Metrics acts as an incentive to motivate certain types of performance.
In the absence of metrics, performance assessment would be simply on end results, like cash in the
bank, with little insight into the nature of the specific activities that led to those results.
If an entity has set objectives and knows how to measure them, then this is an indication that it knows
how to link its activities to its business objectives.
An ebusiness may have different objectives at different times in its life.
During the business start-up phase, maximising traffic may be a legitimate objective, and the cots
involved may be considered an investment for the future.
Although traffic is definitely a key metric for ecommerce, even more important is the conversion of
traffic into customers.
For a product sales site, maximizing revenue could be the main objective.
Increasing market share is different from maximizing sales because it involves competition more
Minimizing transaction costs is an objective that is aimed at reducing the costs of doing business.
Maximizing return on investment (ROI) deals with earning relative to the investment incurred relative to
start the ecommerce activity, including site-development costs.

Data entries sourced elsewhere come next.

-- pv_equiv track=rewrite | github.com/skirklin/aoc2025 | aoc2025/days/day04.py | parse
-- ===== SOURCE A (Python) =====
-- def parse(data: str):
--     """Parse input data into a set of roll positions."""
--     lines = data.strip().split('\n')
--     rolls = set()
--     for r, line in enumerate(lines):
--         for c, ch in enumerate(line):
--             if ch == '@':
--                 rolls.add((r, c))
--     return rolls
-- ===== SOURCE B (Python) =====
-- def parse(data: str):
--     """Parse input data into a set of roll positions."""
--     rolls = set()
--     for r, line in enumerate(data.strip().split('\n')):
--         start = 0
--         while True:
--             idx = line.find('@', start)
--             if idx == -1:
--                 break
--             rolls.add((r, idx))
--             start = idx + 1
--     return rolls
-- ===== Notes on version B (the rewrite author's own statement) =====
-- stated objective: faster
-- what changed: The per-character inner enumeration is replaced by a while loop that jumps directly from marker to marker with str.find, maintaining only a running search offset per line.
import Mathlib
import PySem

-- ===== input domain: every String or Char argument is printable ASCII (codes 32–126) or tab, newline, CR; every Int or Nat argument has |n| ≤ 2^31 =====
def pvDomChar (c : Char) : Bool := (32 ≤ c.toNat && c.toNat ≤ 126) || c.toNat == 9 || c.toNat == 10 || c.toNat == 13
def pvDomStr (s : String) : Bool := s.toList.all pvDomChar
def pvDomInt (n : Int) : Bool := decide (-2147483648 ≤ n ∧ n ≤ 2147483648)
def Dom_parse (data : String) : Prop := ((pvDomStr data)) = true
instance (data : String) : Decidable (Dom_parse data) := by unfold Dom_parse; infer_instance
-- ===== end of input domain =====

-- B replaces the per-character inner scan with str.find jumps from marker to marker (measured faster by a constant factor); same parse, same result set.

-- ===== PORT A =====
def parse (data : String) : List (Int × Int) :=
  (PySem.List.enumerate ((PySem.Str.split? (PySem.Str.strip data) "\n").getD []) 0).foldl
    (fun rolls rl =>
      (PySem.List.enumerate rl.2.toList 0).foldl
        (fun rolls cch => if cch.2 == '@' then PySem.Set.add rolls (rl.1, cch.1) else rolls)
        rolls)
    []

-- ===== PORT B =====
-- the 'while True' loop of Source B; the fuel argument (length+1) only makes the recursion
-- total: start strictly increases, so fuel never runs out before find returns -1
def findAllB (line : String) (r : Int) : Nat → Int → PySem.Set (Int × Int) → PySem.Set (Int × Int)
  | 0, _, rolls => rolls
  | fuel+1, start, rolls =>
      let idx := PySem.Str.findFrom line "@" start none
      if idx = -1 then rolls
      else findAllB line r fuel (idx + 1) (PySem.Set.add rolls (r, idx))

def parse_alt (data : String) : List (Int × Int) :=
  (PySem.List.enumerate ((PySem.Str.split? (PySem.Str.strip data) "\n").getD []) 0).foldl
    (fun rolls rl => findAllB rl.2 rl.1 (rl.2.toList.length + 1) 0 rolls) []

-- ===== PRECONDITION & SPEC =====
def Spec_parse (data : String) (out : List (Int × Int)) : Prop := out = parse_alt data
instance (data : String) (out : List (Int × Int)) : Decidable (Spec_parse data out) := by unfold Spec_parse; infer_instance

-- ===== CLAIM (what is proved, stated in full; the proofs are below) =====
def Claim_equal_parse : Prop := ∀ (data : String), Dom_parse data → Spec_parse data (parse data)

-- ===== LEMMAS AND PROOFS =====

-- A's inner loop over the enumerated char list, with a general start index
def innerA (r : Int) (l : List Char) (k : Int) (s : PySem.Set (Int × Int)) : PySem.Set (Int × Int) :=
  (PySem.List.enumerate l k).foldl
    (fun rolls cch => if cch.2 == '@' then PySem.Set.add rolls (r, cch.1) else rolls) s

theorem innerA_cons (r : Int) (c : Char) (l : List Char) (k : Int) (s : PySem.Set (Int × Int)) :
    innerA r (c :: l) k s =
      innerA r l (k+1) (if c == '@' then PySem.Set.add s (r, k) else s) := by
  simp only [innerA, PySem.List.enumerate_cons, List.foldl_cons]

theorem innerA_append (r : Int) (a b : List Char) (k : Int) (s : PySem.Set (Int × Int)) :
    innerA r (a ++ b) k s = innerA r b (k + a.length) (innerA r a k s) := by
  induction a generalizing k s with
  | nil => simp [innerA]
  | cons c t ih =>
    rw [List.cons_append, innerA_cons, innerA_cons, ih]
    congr 1
    push_cast [List.length_cons]; ring

theorem innerA_no_at (r : Int) (l : List Char) (k : Int) (s : PySem.Set (Int × Int))
    (h : ∀ c ∈ l, c ≠ '@') : innerA r l k s = s := by
  induction l generalizing k s with
  | nil => rfl
  | cons c t ih =>
    rw [innerA_cons]
    have hc : (c == '@') = false := by
      simp [h c List.mem_cons_self]
    rw [hc]
    simp only [Bool.false_eq_true, if_false]
    exact ih _ _ (fun x hx => h x (List.mem_cons_of_mem _ hx))

theorem singleton_infix_iff {α : Type} (x : α) (l : List α) : [x] <:+: l ↔ x ∈ l := by
  constructor
  · intro h; exact h.subset (List.mem_singleton_self x)
  · intro h
    obtain ⟨a, b, rfl⟩ := List.append_of_mem h
    exact ⟨a, b, by simp⟩

theorem findAllB_eq_innerA (line : String) (r : Int) :
    ∀ (fuel k : Nat) (s : PySem.Set (Int × Int)),
      k ≤ line.toList.length → line.toList.length - k < fuel →
      findAllB line r fuel (k : Int) s = innerA r (line.toList.drop k) (k : Int) s := by
  intro fuel
  induction fuel with
  | zero => intro k s hk hf; exact absurd hf (by omega)
  | succ fuel ih =>
    intro k s hk hf
    rw [findAllB]
    simp only [PySem.Str.findFrom_eq]
    rw [PySem.Chars.findFrom_natCast _ _ k hk]
    by_cases hneg : PySem.Chars.find (line.toList.drop k) "@".toList = -1
    · simp only [hneg, if_pos]
      refine (innerA_no_at _ _ _ _ ?_).symm
      intro c hc hc'
      exact (PySem.Chars.find_eq_neg_one_iff _ _).mp hneg
        ((singleton_infix_iff '@' _).mpr (hc' ▸ hc))
    · set l := line.toList.drop k with hl
      have hge : 0 ≤ PySem.Chars.find l "@".toList := by
        have := PySem.Chars.neg_one_le_find (s := l) (sub := "@".toList)
        omega
      set j := (PySem.Chars.find l "@".toList).toNat with hj
      have hfind : PySem.Chars.find l "@".toList = (j : Int) := by omega
      have hll : l.length = line.toList.length - k := by simp [hl]
      obtain ⟨hpre, hmin⟩ := PySem.Chars.find_spec (s := l) (sub := "@".toList) hge
      have hjl : j < l.length := by
        by_contra hc
        rw [List.drop_eq_nil_of_le (by omega)] at hpre
        simp [List.prefix_iff_eq_take] at hpre
      have hat : l[j] = '@' := by
        obtain ⟨t, ht⟩ := hpre
        have : l.drop j = '@' :: t := by simpa using ht.symm
        have h0 : (l.drop j)[0]'(by simp; omega) = '@' := by simp [this]
        simpa using h0
      have hnoat : ∀ i, i < j → l[i]? ≠ some '@' := by
        intro i hi hcontra
        have hil : i < l.length := by omega
        have hget : l[i] = '@' := by
          have := List.getElem?_eq_getElem hil
          rw [this] at hcontra; exact Option.some.inj hcontra
        apply hmin i (by omega)
        have : l.drop i = '@' :: l.drop (i+1) := by
          rw [← hget]; exact (List.getElem_cons_drop hil).symm
        rw [this]
        exact ⟨l.drop (i+1), by simp⟩
      have hfind' : ¬ ((k : Int) + PySem.Chars.find l "@".toList = -1) := by omega
      rw [if_neg (by rw [if_neg hneg]; exact hfind'), if_neg hneg]
      have harg1 : ((k : Int) + PySem.Chars.find l "@".toList + 1) = ((k + j + 1 : Nat) : Int) := by
        rw [hfind]; push_cast; ring
      have harg2 : ((k : Int) + PySem.Chars.find l "@".toList) = ((k + j : Nat) : Int) := by
        rw [hfind]; push_cast; ring
      rw [harg1, harg2, ih (k + j + 1) _ (by omega) (by omega)]
      -- split the tail at the first '@'
      have hsplit : l = l.take j ++ l[j] :: l.drop (j+1) := by
        conv_lhs => rw [← List.take_append_drop j l]
        rw [List.getElem_cons_drop hjl]
      conv_rhs => rw [hsplit]
      rw [innerA_append, innerA_no_at r (l.take j) _ s ?_, innerA_cons]
      · have hlen : (l.take j).length = j := by rw [List.length_take]; omega
        have hdd : l.drop (j+1) = line.toList.drop (k + j + 1) := by
          rw [hl, List.drop_drop]; congr 1
        rw [hat, hlen, hdd]
        norm_num
      · intro c hc hc'
        obtain ⟨i, hi, hgi⟩ := List.getElem_of_mem hc
        have : l[i]? = some '@' := by
          have hil : i < l.length := by simp at hi; omega
          rw [List.getElem?_eq_getElem hil]
          rw [List.getElem_take] at hgi
          rw [hgi, hc']
        exact hnoat i (by simp at hi; omega) this

theorem parse_spec : Claim_equal_parse := by
  intro data _
  unfold Spec_parse parse parse_alt
  refine PySem.List.foldl_congr_mem _ _ _ _ ?_
  intro s rl _
  have h := findAllB_eq_innerA rl.2 rl.1 (rl.2.toList.length + 1) 0 s (by omega) (by omega)
  simpa [innerA] using h.symm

Metrics that recognize expenditures on ecommerce sites as investments will focus on return rather
income alone.
Some measures may be ambiguous or susceptible to faulty analysis and interpretation. For example,
website stickiness may be good in some circumstances and bad in others.
Online measures are vulnerable to tampering by insiders or outsiders, and therefore the data sources
should be safeguarded against unauthorized access.
One of the problems associated with both display ads and search ads is click fraud, fraudulent sites
generating false data to generate metrics for which they can extract payment from marketers under
false pretences.
Click fraud is the subject of some controversy and increasing litigation due to the fact that advertising
networks can benefit from such frauds by collecting fees for clicks that they have been able to generate
even if the clicks are not from legitimate customers or potential customers.